• **TASK OBJECTIVE**: Where the records below show a line containing "-- stated objective: alternative", start copying; end with the line containing "def pvDomChar (c", and copy it too.

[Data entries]
-- pv_equiv track=rewrite | github.com/PradyotC/Sequence-Alignment | check.py | genStrings
-- ===== SOURCE A (Python) =====
-- def genStrings(inp):
--     strings = []
--     str1 = None
--     for i in inp:
--         if i.isalpha():
--             if str1:
--                 strings.append(str1)
--             str1 = i
--         else:
--             str1 = str1[:int(i)+1]+str1+str1[int(i)+1:]
--     strings.append(str1)
--     return strings
-- ===== SOURCE B (Python) =====
-- def genStrings(inp):
--     # Staged algorithm: (1) group the tokens into (letter, [commands]); (2) for
--     # each group, never build intermediate strings: precompute the clamped
--     # insertion point of every doubling step, then emit each character of the
--     # final string directly by tracing its index back through the insertions.
--     groups = []
--     for tok in inp:
--         if tok.isalpha():
--             groups.append((tok, []))
--         else:
--             groups[-1][1].append(int(tok))
--     out = []
--     for letter, ks in groups:
--         n = len(letter)
--         pts = []
--         ln = n
--         for k in ks:
--             kk = k + 1
--             p = max(ln + kk, 0) if kk < 0 else min(kk, ln)
--             pts.append((ln, p))
--             ln *= 2
--         chars = []
--         for i in range(ln):
--             j = i
--             for m, p in reversed(pts):
--                 if j < p:
--                     pass
--                 elif j < p + m:
--                     j -= p
--                 else:
--                     j -= m
--             chars.append(letter[j])
--         out.append(''.join(chars))
--     return out
-- ===== Notes on version B (the rewrite author's own statement) =====
-- stated objective: alternative
-- what changed: A threads one string through a single pass, rebuilding it by slice-insertion at every digit; B stages the work: it first groups tokens into (letter, command-list) pairs, then for each group precomputes the clamped insertion points and lengths and emits every character of the final string directly by tracing its index back through the insertions, never materialising any intermediate string.
-- outside the precondition, e.g. on genStrings([]): A returns [None], B returns []
import Mathlib
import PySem

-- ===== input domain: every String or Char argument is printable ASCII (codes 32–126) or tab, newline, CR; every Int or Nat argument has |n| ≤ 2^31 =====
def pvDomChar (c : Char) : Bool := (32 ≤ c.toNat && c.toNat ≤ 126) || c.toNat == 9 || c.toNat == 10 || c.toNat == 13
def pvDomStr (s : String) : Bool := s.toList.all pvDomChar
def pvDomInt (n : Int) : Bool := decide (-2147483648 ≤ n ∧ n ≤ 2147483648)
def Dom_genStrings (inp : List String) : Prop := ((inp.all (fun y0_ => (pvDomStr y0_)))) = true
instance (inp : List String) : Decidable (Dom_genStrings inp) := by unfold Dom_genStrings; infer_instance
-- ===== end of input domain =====

-- B replaces A's single pass (one string rebuilt by slice-insertion at every
-- digit token) by a staged algorithm: group tokens into (letter, commands),
-- precompute clamped insertion points, then emit each character of every
-- result directly by tracing its index back through the insertions (no
-- intermediate strings). Same values on Pre_ (objective: alternative).

-- ===== PORT A =====
-- one step of A's for-loop; state = (strings, str1); str1 = none models Python's None
-- (where A would slice None and raise TypeError — excluded by Pre_ — the port keeps none)
def genStringsStep (st : List String × Option String) (i : String) : List String × Option String :=
  if PySem.Str.strIsalpha i then
    match st.2 with
    | some s => if s = "" then (st.1, some i) else (st.1 ++ [s], some i)  -- `if str1:` truthiness
    | none => (st.1, some i)
  else
    match st.2 with
    | some s =>
        let k := (PySem.Int.ofStr? i).getD 0 + 1   -- int(i); isSome under Pre_
        (st.1, some (PySem.Str.slice s none (some k) ++ s ++ PySem.Str.slice s (some k) none))
    | none => (st.1, none)

def genStrings (inp : List String) : List String :=
  let st := inp.foldl genStringsStep ([], none)
  st.1 ++ [st.2.getD ""]   -- final strings.append(str1); str1 is some _ under Pre_

-- ===== PORT B =====
-- stage 1: one step of B's grouping loop (groups.append / groups[-1][1].append;
-- groups is nonempty at every digit under Pre_; the port keeps gs unchanged where
-- B's Python raises IndexError — outside Pre_)
def pvGroupStep (gs : List (String × List Int)) (tok : String) : List (String × List Int) :=
  if PySem.Str.strIsalpha tok then gs ++ [(tok, [])]
  else
    match gs.getLast? with
    | some g => gs.dropLast ++ [(g.1, g.2 ++ [(PySem.Int.ofStr? tok).getD 0])]
    | none => gs

def pvGroups (inp : List String) : List (String × List Int) := inp.foldl pvGroupStep []

-- p = max(ln + kk, 0) if kk < 0 else min(kk, ln)
def pvPoint (ln : Nat) (kk : Int) : Nat := if kk < 0 then ((ln : Int) + kk).toNat else min kk.toNat ln

-- stage 2, first inner loop: collect (length, insertion point) per command, doubling ln
def pvPtsStep (st : Nat × List (Nat × Nat)) (k : Int) : Nat × List (Nat × Nat) :=
  (st.1 * 2, st.2 ++ [(st.1, pvPoint st.1 (k + 1))])

def pvPts (n : Nat) (ks : List Int) : Nat × List (Nat × Nat) := ks.foldl pvPtsStep (n, [])

-- one step of the traceback (`for m, p in reversed(pts)`)
def pvTraceStep (j : Nat) (mp : Nat × Nat) : Nat :=
  if j < mp.2 then j else if j < mp.2 + mp.1 then j - mp.2 else j - mp.1

def pvTrace (pts : List (Nat × Nat)) (i : Nat) : Nat := pts.reverse.foldl pvTraceStep i

-- per-group: ''.join(letter[trace(i)] for i in range(ln)); the traced index is
-- always in range, so getD never takes its default
def pvGroupString (g : String × List Int) : String :=
  let cs := g.1.toList
  let st := pvPts cs.length g.2
  String.ofList ((List.range st.1).map (fun i => cs.getD (pvTrace st.2 i) 'a'))

def genStrings_alt (inp : List String) : List String := (pvGroups inp).map pvGroupString

-- ===== PRECONDITION & SPEC =====
-- Pre_ excludes exactly the inputs where the Python A does not return a list of
-- strings: the empty list (A returns [None], not a list of str) and lists whose
-- first element is not alphabetic or that contain a non-alphabetic element not
-- parseable by int() (A raises TypeError/ValueError there).
def Pre_genStrings (inp : List String) : Prop :=
  inp ≠ [] ∧ PySem.Str.strIsalpha (inp.headD "") = true ∧
    ∀ i ∈ inp, PySem.Str.strIsalpha i = true ∨ (PySem.Int.ofStr? i).isSome = true
instance (inp : List String) : Decidable (Pre_genStrings inp) := by unfold Pre_genStrings; infer_instance

def pvWitness_genStrings : List String := (["a", "-3", "0", "b", " 7 "])

def Spec_genStrings (inp : List String) (out : List String) : Prop := out = genStrings_alt inp
instance (inp : List String) (out : List String) : Decidable (Spec_genStrings inp out) := by unfold Spec_genStrings; infer_instance

-- ===== CLAIM (what is proved, stated in full; the proofs are below) =====
def Claim_equal_genStrings : Prop := ∀ (inp : List String), Dom_genStrings inp → Pre_genStrings inp → Spec_genStrings inp (genStrings inp)

-- ===== LEMMAS AND PROOFS =====

-- proof-side helpers: A's loop, regrouped recursively (the bridge between the two ports)

-- s[:k+1] + s + s[k+1:] for command k : Int — the expansion A performs at a digit
def pvExpandK (s : String) (k : Int) : String :=
  PySem.Str.slice s none (some (k + 1)) ++ s ++ PySem.Str.slice s (some (k + 1)) none

def pvFoldE (s : String) (ks : List Int) : String := ks.foldl pvExpandK s

-- split a token list into the leading run of command values and the rest
def pvRunKs : List String → List Int × List String
  | [] => ([], [])
  | x :: xs =>
      if PySem.Str.strIsalpha x then ([], x :: xs)
      else
        let p := pvRunKs xs
        (((PySem.Int.ofStr? x).getD 0) :: p.1, p.2)

theorem pvRunKs_length_le (l : List String) : (pvRunKs l).2.length ≤ l.length := by
  induction l with
  | nil => simp [pvRunKs]
  | cons x xs ih =>
      simp only [pvRunKs]
      split
      · simp
      · exact Nat.le_succ_of_le ih

-- recursive grouping of a token list whose head is a letter
def pvRecGroups : List String → List (String × List Int)
  | [] => []
  | x :: xs => (x, (pvRunKs xs).1) :: pvRecGroups (pvRunKs xs).2
termination_by l => l.length
decreasing_by exact Nat.lt_succ_of_le (pvRunKs_length_le xs)


theorem pvRunKs_cons_alpha {x : String} (xs : List String)
    (hx : PySem.Chars.strIsalpha x.toList = true) : pvRunKs (x :: xs) = ([], x :: xs) := by
  simp [pvRunKs, hx]

theorem pvRunKs_cons_not {x : String} (xs : List String)
    (hx : ¬ PySem.Chars.strIsalpha x.toList = true) :
    pvRunKs (x :: xs) = (((PySem.Int.ofStr? x).getD 0) :: (pvRunKs xs).1, (pvRunKs xs).2) := by
  simp [pvRunKs, hx]

theorem pvRecGroups_nil : pvRecGroups [] = [] := by rw [pvRecGroups.eq_def]

theorem pvRecGroups_cons (x : String) (xs : List String) :
    pvRecGroups (x :: xs) = (x, (pvRunKs xs).1) :: pvRecGroups (pvRunKs xs).2 := by
  rw [pvRecGroups.eq_def]

theorem strIsalpha_ne_empty {x : String} (h : PySem.Chars.strIsalpha x.toList = true) : x ≠ "" := by
  intro hx; subst hx; simp [PySem.Chars.strIsalpha] at h

theorem pvExpandK_ne_empty {s : String} (h : s ≠ "") (k : Int) : pvExpandK s k ≠ "" := by
  intro hc
  apply h
  have hl := congrArg String.toList hc
  simp only [pvExpandK] at hl
  simp at hl
  exact hl.2.1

• **SOLUTION TO THIS EXERCISE**:
-- stated objective: alternative
-- what changed: A threads one string through a single pass, rebuilding it by slice-insertion at every digit; B stages the work: it first groups tokens into (letter, command-list) pairs, then for each group precomputes the clamped insertion points and lengths and emits every character of the final string directly by tracing its index back through the insertions, never materialising any intermediate string.
-- outside the precondition, e.g. on genStrings([]): A returns [None], B returns []
import Mathlib
import PySem

-- ===== input domain: every String or Char argument is printable ASCII (codes 32–126) or tab, newline, CR; every Int or Nat argument has |n| ≤ 2^31 =====
def pvDomChar (c : Char) : Bool := (32 ≤ c.toNat && c.toNat ≤ 126) || c.toNat == 9 || c.toNat == 10 || c.toNat == 13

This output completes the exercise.